=== Working data ===

-- pv_equiv track=rewrite | github.com/tcatsuko/AoC2023 | aoc11.py | get_row_expansion
-- ===== SOURCE A (Python) =====
-- def get_row_expansion(galaxy1, galaxy2, empty_rows):
--     row_expansion = 0
--     y1 = galaxy1[1]
--     y2 = galaxy2[1]
--     if y2 > y1:
--         for y in range(y1, y2 + 1):
--             if y in empty_rows:
--                 row_expansion += 1
--     elif y1 > y2:
--         for y in range(y2, y1 + 1):
--             if y in empty_rows:
--                 row_expansion += 1
--     return row_expansion
-- ===== SOURCE B (Python) =====
-- def get_row_expansion(galaxy1, galaxy2, empty_rows):
--     y1 = galaxy1[1]
--     y2 = galaxy2[1]
--     if y1 == y2:
--         return 0
--     lo, hi = (y1, y2) if y1 < y2 else (y2, y1)
--     return len({r for r in empty_rows if lo <= r <= hi})
-- ===== Notes on version B (the rewrite author's own statement) =====
-- stated objective: faster
-- what changed: Instead of scanning every integer y in the coordinate span and testing list membership, B filters empty_rows once and counts the distinct entries lying in [min(y1,y2), max(y1,y2)].
import Mathlib
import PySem

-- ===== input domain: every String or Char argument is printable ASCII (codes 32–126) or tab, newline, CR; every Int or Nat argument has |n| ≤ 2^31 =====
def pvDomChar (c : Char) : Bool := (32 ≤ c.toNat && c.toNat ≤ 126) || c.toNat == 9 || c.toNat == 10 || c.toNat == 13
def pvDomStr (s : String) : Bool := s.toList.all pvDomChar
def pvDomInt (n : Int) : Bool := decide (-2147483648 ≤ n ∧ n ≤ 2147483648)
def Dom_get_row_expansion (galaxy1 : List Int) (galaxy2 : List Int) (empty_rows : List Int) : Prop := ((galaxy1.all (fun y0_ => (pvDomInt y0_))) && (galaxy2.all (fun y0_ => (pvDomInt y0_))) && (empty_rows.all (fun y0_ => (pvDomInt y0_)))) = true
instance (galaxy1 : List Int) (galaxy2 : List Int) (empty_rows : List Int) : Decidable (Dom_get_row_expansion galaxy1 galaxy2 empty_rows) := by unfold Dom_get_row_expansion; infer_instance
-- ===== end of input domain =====

-- B replaces A's scan of every integer in the coordinate span by one filter-and-dedup
-- pass over empty_rows (objective: faster on wide spans).

-- ===== PORT A =====
def get_row_expansion (galaxy1 : List Int) (galaxy2 : List Int) (empty_rows : List Int) : Int :=
  let y1 := PySem.List.pyGetD galaxy1 1 0   -- galaxy1[1]; in range under Pre_
  let y2 := PySem.List.pyGetD galaxy2 1 0   -- galaxy2[1]; in range under Pre_
  if y2 > y1 then
    (PySem.List.pyRange y1 (y2 + 1) 1).foldl
      (fun acc y => if empty_rows.contains y then acc + 1 else acc) 0
  else if y1 > y2 then
    (PySem.List.pyRange y2 (y1 + 1) 1).foldl
      (fun acc y => if empty_rows.contains y then acc + 1 else acc) 0
  else 0

-- ===== PORT B =====
def get_row_expansion_alt (galaxy1 : List Int) (galaxy2 : List Int) (empty_rows : List Int) : Int :=
  let y1 := PySem.List.pyGetD galaxy1 1 0   -- galaxy1[1]; in range under Pre_
  let y2 := PySem.List.pyGetD galaxy2 1 0   -- galaxy2[1]; in range under Pre_
  if y1 = y2 then 0
  else
    let p := if y1 < y2 then (y1, y2) else (y2, y1)
    -- set comprehension {r for r in empty_rows if lo <= r <= hi}; len(…)
    ((PySem.Set.ofList (empty_rows.filter (fun r => decide (p.1 ≤ r ∧ r ≤ p.2)))).length : Int)

-- ===== PRECONDITION & SPEC =====
-- Pre_ excludes exactly the inputs where Python A raises IndexError: a galaxy list
-- shorter than 2 has no index 1.
def Pre_get_row_expansion (galaxy1 : List Int) (galaxy2 : List Int) (empty_rows : List Int) : Prop :=
  2 ≤ galaxy1.length ∧ 2 ≤ galaxy2.length
instance (galaxy1 : List Int) (galaxy2 : List Int) (empty_rows : List Int) : Decidable (Pre_get_row_expansion galaxy1 galaxy2 empty_rows) := by unfold Pre_get_row_expansion; infer_instance
def pvWitness_get_row_expansion : List Int × List Int × List Int := ([0, 1], [0, 4], [2, 3])
def Spec_get_row_expansion (galaxy1 : List Int) (galaxy2 : List Int) (empty_rows : List Int) (out : Int) : Prop := out = get_row_expansion_alt galaxy1 galaxy2 empty_rows
instance (galaxy1 : List Int) (galaxy2 : List Int) (empty_rows : List Int) (out : Int) : Decidable (Spec_get_row_expansion galaxy1 galaxy2 empty_rows out) := by unfold Spec_get_row_expansion; infer_instance

-- ===== CLAIM (what is proved, stated in full; the proofs are below) =====
def Claim_equal_get_row_expansion : Prop := ∀ (galaxy1 : List Int) (galaxy2 : List Int) (empty_rows : List Int), Dom_get_row_expansion galaxy1 galaxy2 empty_rows → Pre_get_row_expansion galaxy1 galaxy2 empty_rows → Spec_get_row_expansion galaxy1 galaxy2 empty_rows (get_row_expansion galaxy1 galaxy2 empty_rows)

-- ===== LEMMAS AND PROOFS =====

-- the y-scan over [lo, hi] counts exactly the distinct members of empty_rows in [lo, hi]
theorem pv_count_range_eq_set_length (lo hi : Int) (er : List Int) :
    ((PySem.List.pyRange lo (hi + 1) 1).countP (fun y => er.contains y) : Int)
      = ((PySem.Set.ofList (er.filter (fun r => decide (lo ≤ r ∧ r ≤ hi)))).length : Int) := by
  rw [List.countP_eq_length_filter]
  congr 1
  apply List.Perm.length_eq
  rw [List.perm_ext_iff_of_nodup
    ((PySem.List.nodup_pyRange_one lo (hi + 1)).filter _)
    (PySem.Set.nodup_ofList _)]
  intro a
  simp only [List.mem_filter, PySem.List.mem_pyRange_one, PySem.Set.mem_ofList,
    List.contains_iff_mem, decide_eq_true_eq, Int.lt_add_one_iff]
  tauto

-- ===== VERDICT (by name: the statement is the Claim_ definition above) =====

theorem get_row_expansion_spec : Claim_equal_get_row_expansion := by
  intro galaxy1 galaxy2 empty_rows _ _
  unfold Spec_get_row_expansion get_row_expansion get_row_expansion_alt
  set y1 := PySem.List.pyGetD galaxy1 1 0 with hy1
  set y2 := PySem.List.pyGetD galaxy2 1 0 with hy2
  rcases lt_trichotomy y1 y2 with h | h | h
  · rw [if_pos h, if_neg (by omega), if_pos (by omega),
      PySem.List.foldl_if_add_one, pv_count_range_eq_set_length]
    simp
  · simp [h]
  · rw [if_neg (by omega), if_pos h, if_neg (by omega), if_neg (by omega),
      PySem.List.foldl_if_add_one, pv_count_range_eq_set_length]
    simp
-- pv_equiv track=rewrite | github.com/sohilgoswami/jkss | backend/webscraper.py | collect_data_between_152_and_167
-- ===== SOURCE A (Python) =====
-- def collect_data_between_152_and_167(pdf_text):
--     data_collected9 = False
--     collected_data9 = []
--     for line in pdf_text.split("\n"):
--         if "MATH-152" in line:
--             data_collected9 = True
--         elif "MATH-167" in line:
--             data_collected9 = False
--             break
--
--         if data_collected9:
--             collected_data9.append(line)
--
--     return collected_data9
-- ===== SOURCE B (Python) =====
-- def collect_data_between_152_and_167(pdf_text):
--     lines = pdf_text.split("\n")
--     cut = next((i for i, l in enumerate(lines)
--                 if "MATH-167" in l and "MATH-152" not in l), len(lines))
--     segment = lines[:cut]
--     start = next((i for i, l in enumerate(segment) if "MATH-152" in l),
--                  len(segment))
--     return segment[start:]
-- ===== Notes on version B (the rewrite author's own statement) =====
-- stated objective: alternative
-- what changed: B finds the two boundary indices (first MATH-167-but-not-MATH-152 line, then first MATH-152 line before it) and returns one slice, instead of A's single pass with a running boolean flag and break.
import Mathlib
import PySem

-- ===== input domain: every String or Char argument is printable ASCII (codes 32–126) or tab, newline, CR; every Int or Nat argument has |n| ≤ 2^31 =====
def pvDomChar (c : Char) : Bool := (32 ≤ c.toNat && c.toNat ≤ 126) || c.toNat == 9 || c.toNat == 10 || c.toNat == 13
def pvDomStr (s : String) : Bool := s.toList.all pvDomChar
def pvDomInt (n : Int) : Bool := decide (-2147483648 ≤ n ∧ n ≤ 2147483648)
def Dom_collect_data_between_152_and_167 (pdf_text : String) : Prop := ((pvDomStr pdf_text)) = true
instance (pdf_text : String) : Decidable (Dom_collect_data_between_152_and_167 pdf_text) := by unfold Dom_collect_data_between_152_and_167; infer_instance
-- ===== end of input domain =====

-- B computes the two boundary indices and slices once, instead of A's flag-and-break pass (alternative decomposition, same cost).

-- ===== PORT A =====
-- the for-loop with its running flag, accumulator and `break` (break = return the accumulator)
def pvALoop : List String → Bool → List String → List String
  | [], _, acc => acc
  | l :: rest, flag, acc =>
    if PySem.Str.isIn "MATH-152" l then
      pvALoop rest true (acc ++ [l])
    else if PySem.Str.isIn "MATH-167" l then
      acc
    else if flag then
      pvALoop rest flag (acc ++ [l])
    else
      pvALoop rest flag acc

def collect_data_between_152_and_167 (pdf_text : String) : List String :=
  pvALoop ((PySem.Str.split? pdf_text "\n").getD []) false []

-- ===== PORT B =====
def collect_data_between_152_and_167_alt (pdf_text : String) : List String :=
  let lines := (PySem.Str.split? pdf_text "\n").getD []
  let cut := lines.findIdx (fun l => PySem.Str.isIn "MATH-167" l && !PySem.Str.isIn "MATH-152" l)
  let segment := lines.take cut
  let start := segment.findIdx (fun l => PySem.Str.isIn "MATH-152" l)
  segment.drop start

-- ===== PRECONDITION & SPEC =====
def Spec_collect_data_between_152_and_167 (pdf_text : String) (out : List String) : Prop := out = collect_data_between_152_and_167_alt pdf_text
instance (pdf_text : String) (out : List String) : Decidable (Spec_collect_data_between_152_and_167 pdf_text out) := by unfold Spec_collect_data_between_152_and_167; infer_instance

-- ===== CLAIM (what is proved, stated in full; the proofs are below) =====
def Claim_equal_collect_data_between_152_and_167 : Prop := ∀ (pdf_text : String), Dom_collect_data_between_152_and_167 pdf_text → Spec_collect_data_between_152_and_167 pdf_text (collect_data_between_152_and_167 pdf_text)

-- ===== LEMMAS AND PROOFS =====

-- proof-local names for B's two line predicates
def pvBrk (l : String) : Bool := PySem.Str.isIn "MATH-167" l && !PySem.Str.isIn "MATH-152" l
def pv152 (l : String) : Bool := PySem.Str.isIn "MATH-152" l

-- take up to the first index where p holds = takeWhile (¬ p)
lemma take_findIdx_eq_takeWhile (p : String → Bool) (l : List String) :
    l.take (l.findIdx p) = l.takeWhile (fun x => !p x) := by
  induction l with
  | nil => rfl
  | cons a rest ih =>
    cases h : p a with
    | true => rw [List.findIdx_cons, List.takeWhile_cons]; simp only [h]; rfl
    | false =>
      rw [List.findIdx_cons, List.takeWhile_cons]
      simp only [h, Bool.not_false, cond_false, if_true, List.take_succ_cons, ih]

-- once the flag is true, the loop appends every remaining line up to (excluding) the first break line
lemma pvALoop_true (lines : List String) (acc : List String) :
    pvALoop lines true acc = acc ++ lines.takeWhile (fun l => !pvBrk l) := by
  induction lines generalizing acc with
  | nil => simp [pvALoop]
  | cons l rest ih =>
    rw [pvALoop, List.takeWhile_cons]
    by_cases h152 : PySem.Str.isIn "MATH-152" l = true
    · have hb : pvBrk l = false := by rw [pvBrk, h152]; simp
      rw [if_pos h152, ih]
      simp only [hb, Bool.not_false, if_true, List.append_assoc, List.singleton_append]
    · rw [if_neg h152]
      simp only [Bool.not_eq_true] at h152
      by_cases h167 : PySem.Str.isIn "MATH-167" l = true
      · have hb : pvBrk l = true := by rw [pvBrk, h152, h167]; rfl
        rw [if_pos h167]
        simp [hb]
      · have hb : pvBrk l = false := by
          rw [pvBrk]; cases hx : PySem.Str.isIn "MATH-167" l
          · rfl
          · exact absurd hx h167
        rw [if_neg h167, if_pos rfl, ih]
        simp only [hb, Bool.not_false, if_true, List.append_assoc, List.singleton_append]

-- with the flag still false, the loop computes B's slice of the remaining lines
lemma pvALoop_false (lines : List String) (acc : List String) :
    pvALoop lines false acc =
      acc ++ (let seg := lines.takeWhile (fun l => !pvBrk l);
              seg.drop (seg.findIdx pv152)) := by
  induction lines generalizing acc with
  | nil => simp [pvALoop]
  | cons l rest ih =>
    rw [pvALoop, List.takeWhile_cons]
    by_cases h152 : PySem.Str.isIn "MATH-152" l = true
    · have hb : pvBrk l = false := by rw [pvBrk, h152]; simp
      have h1 : pv152 l = true := by rw [pv152, h152]
      rw [if_pos h152, pvALoop_true]
      simp only [hb, Bool.not_false, if_true, List.findIdx_cons, h1, cond_true,
        List.drop_zero, List.append_assoc, List.singleton_append]
    · rw [if_neg h152]
      simp only [Bool.not_eq_true] at h152
      have h1 : pv152 l = false := by rw [pv152, h152]
      by_cases h167 : PySem.Str.isIn "MATH-167" l = true
      · have hb : pvBrk l = true := by rw [pvBrk, h152, h167]; rfl
        rw [if_pos h167]
        simp [hb]
      · have hb : pvBrk l = false := by
          rw [pvBrk]; cases hx : PySem.Str.isIn "MATH-167" l
          · rfl
          · exact absurd hx h167
        rw [if_neg h167, if_neg (by simp), ih]
        simp only [hb, Bool.not_false, if_true, List.findIdx_cons, h1, cond_false,
          List.drop_succ_cons]

-- ===== VERDICT (by name: the statement is the Claim_ definition above) =====
theorem collect_data_between_152_and_167_spec : Claim_equal_collect_data_between_152_and_167 := by
  intro pdf_text _
  unfold Spec_collect_data_between_152_and_167 collect_data_between_152_and_167
    collect_data_between_152_and_167_alt
  rw [pvALoop_false, List.nil_append]
  simp only [take_findIdx_eq_takeWhile]
  rfl
-- pv_equiv track=rewrite | github.com/AMP-SCZ/form_qc_trackers | main/utils/utils.py | collect_digit
-- ===== SOURCE A (Python) =====
-- def collect_digit(string):
--     """Collects digit in current string
--
--     Parameters
--     ------------
--     string: string containing digit
--     """
--     number_str = ''
--     for char in string:
--         if char.isdigit():
--             number_str += char
--         elif number_str != '':
--             return number_str
--     return number_str
-- ===== SOURCE B (Python) =====
-- from itertools import groupby
--
-- def collect_digit(string):
--     """Collects digit in current string
--
--     Parameters
--     ------------
--     string: string containing digit
--     """
--     for is_digit, group in groupby(string, key=str.isdigit):
--         if is_digit:
--             return ''.join(group)
--     return ''
-- ===== Notes on version B (the rewrite author's own statement) =====
-- stated objective: idiomatic
-- what changed: Replaced the character-level flag loop with its nonempty-accumulator sentinel by a run decomposition: itertools.groupby splits the string into maximal digit/non-digit runs and B returns the first digit run.
import Mathlib
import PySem

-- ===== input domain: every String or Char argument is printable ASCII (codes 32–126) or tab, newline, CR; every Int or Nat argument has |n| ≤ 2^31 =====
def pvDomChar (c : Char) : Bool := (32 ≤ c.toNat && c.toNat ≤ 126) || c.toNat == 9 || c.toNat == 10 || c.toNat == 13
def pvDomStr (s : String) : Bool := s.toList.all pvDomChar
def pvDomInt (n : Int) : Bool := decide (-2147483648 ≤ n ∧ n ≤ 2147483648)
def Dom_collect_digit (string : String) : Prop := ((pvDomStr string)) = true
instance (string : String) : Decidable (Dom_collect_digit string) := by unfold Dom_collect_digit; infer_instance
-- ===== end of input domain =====

-- B replaces A's flag-driven character loop (nonempty-accumulator sentinel) by a run decomposition: groupby splits the string into maximal digit/non-digit runs and the first digit run is returned (idiomatic; same O(n) cost).


-- ===== PORT A =====
-- the for-loop with early return, as structural recursion over the chars with the accumulator number_str
def collectDigitLoopA : List Char → List Char → List Char
  | [], acc => acc
  | c :: cs, acc =>
    if PySem.Chars.isdigit c then collectDigitLoopA cs (acc ++ [c])
    else if acc ≠ [] then acc
    else collectDigitLoopA cs acc

def collect_digit (string : String) : String :=
  String.ofList (collectDigitLoopA string.toList [])

-- ===== PORT B =====
-- hand port of itertools.groupby(string, key=str.isdigit): the list of maximal runs of
-- equal key, each tagged with its key (exact: groupby yields (key, iterator-of-run) pairs
-- for maximal runs of consecutive equal keys)
def pyGroupByDigit : List Char → List (Bool × List Char)
  | [] => []
  | c :: cs =>
    let k := PySem.Chars.isdigit c
    (k, c :: cs.takeWhile (fun x => PySem.Chars.isdigit x == k)) ::
      pyGroupByDigit (cs.dropWhile (fun x => PySem.Chars.isdigit x == k))
termination_by l => l.length
decreasing_by
  simpa using Nat.lt_succ_of_le (List.length_dropWhile_le _ _)

-- the for-loop over the groups: return the first group whose key is True, else ''
def firstDigitRun : List (Bool × List Char) → List Char
  | [] => []
  | (k, g) :: rest => if k then g else firstDigitRun rest

def collect_digit_alt (string : String) : String :=
  String.ofList (firstDigitRun (pyGroupByDigit string.toList))

-- ===== PRECONDITION & SPEC =====
def Spec_collect_digit (string : String) (out : String) : Prop := out = collect_digit_alt string
instance (string : String) (out : String) : Decidable (Spec_collect_digit string out) := by unfold Spec_collect_digit; infer_instance

-- ===== CLAIM (what is proved, stated in full; the proofs are below) =====
def Claim_equal_collect_digit : Prop := ∀ (string : String), Dom_collect_digit string → Spec_collect_digit string (collect_digit string)

-- ===== LEMMAS AND PROOFS =====
-- A's loop once the accumulator is nonempty: it just extends by the next digit run
theorem collectDigitLoopA_ne_nil (cs : List Char) (acc : List Char) (h : acc ≠ []) :
    collectDigitLoopA cs acc = acc ++ cs.takeWhile PySem.Chars.isdigit := by
  induction cs generalizing acc with
  | nil => simp [collectDigitLoopA]
  | cons c cs ih =>
    by_cases hd : PySem.Chars.isdigit c
    · simp [collectDigitLoopA, hd, ih (acc ++ [c]) (by simp)]
    · simp [collectDigitLoopA, hd, h, List.takeWhile]

-- A's loop with empty accumulator = first digit run after the non-digit prefix
theorem collectDigitLoopA_nil_acc (cs : List Char) :
    collectDigitLoopA cs [] =
      (cs.dropWhile (fun c => !PySem.Chars.isdigit c)).takeWhile PySem.Chars.isdigit := by
  induction cs with
  | nil => simp [collectDigitLoopA]
  | cons c cs ih =>
    by_cases hd : PySem.Chars.isdigit c
    · simp [collectDigitLoopA, hd, List.dropWhile,
        collectDigitLoopA_ne_nil cs [c] (by simp)]
    · simp [collectDigitLoopA, hd, List.dropWhile, ih]

-- B's group scan = first digit run after the non-digit prefix
theorem firstDigitRun_pyGroupByDigit (l : List Char) :
    firstDigitRun (pyGroupByDigit l) =
      (l.dropWhile (fun c => !PySem.Chars.isdigit c)).takeWhile PySem.Chars.isdigit := by
  induction l using pyGroupByDigit.induct with
  | case1 => simp [pyGroupByDigit, firstDigitRun]
  | case2 c cs k ih =>
    rw [show k = PySem.Chars.isdigit c from rfl] at ih
    by_cases hd : PySem.Chars.isdigit c
    · simp [pyGroupByDigit, firstDigitRun, hd, List.dropWhile]
    · have hf : PySem.Chars.isdigit c = false := by simpa using hd
      rw [hf] at ih
      rw [pyGroupByDigit]
      simp only [hf, firstDigitRun, Bool.false_eq_true, if_false]
      have hrw : (cs.dropWhile (fun x => PySem.Chars.isdigit x == false)) =
          cs.dropWhile (fun c => !PySem.Chars.isdigit c) := by simp
      rw [hrw] at ih ⊢
      rw [ih]
      have hfix : ((cs.dropWhile (fun c => !PySem.Chars.isdigit c)).dropWhile
          (fun c => !PySem.Chars.isdigit c)) = cs.dropWhile (fun c => !PySem.Chars.isdigit c) := by
        cases h : cs.dropWhile (fun c => !PySem.Chars.isdigit c) with
        | nil => simp
        | cons d ds =>
          have := List.head_dropWhile_not (p := fun c => !PySem.Chars.isdigit c) (l := cs)
            (by simp [h])
          simp [h] at this ⊢
          simp [this]
      rw [hfix]
      simp [List.dropWhile, hf]

-- ===== VERDICT (by name: the statement is the Claim_ definition above) =====
theorem collect_digit_spec : Claim_equal_collect_digit := by
  intro s _
  unfold Spec_collect_digit collect_digit collect_digit_alt
  rw [collectDigitLoopA_nil_acc, firstDigitRun_pyGroupByDigit]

===

Work required
For the listing above, identify each line bearing "from".

Solution below
-- from itertools import groupby
    rw [show k = PySem.Chars.isdigit c from rfl] at ih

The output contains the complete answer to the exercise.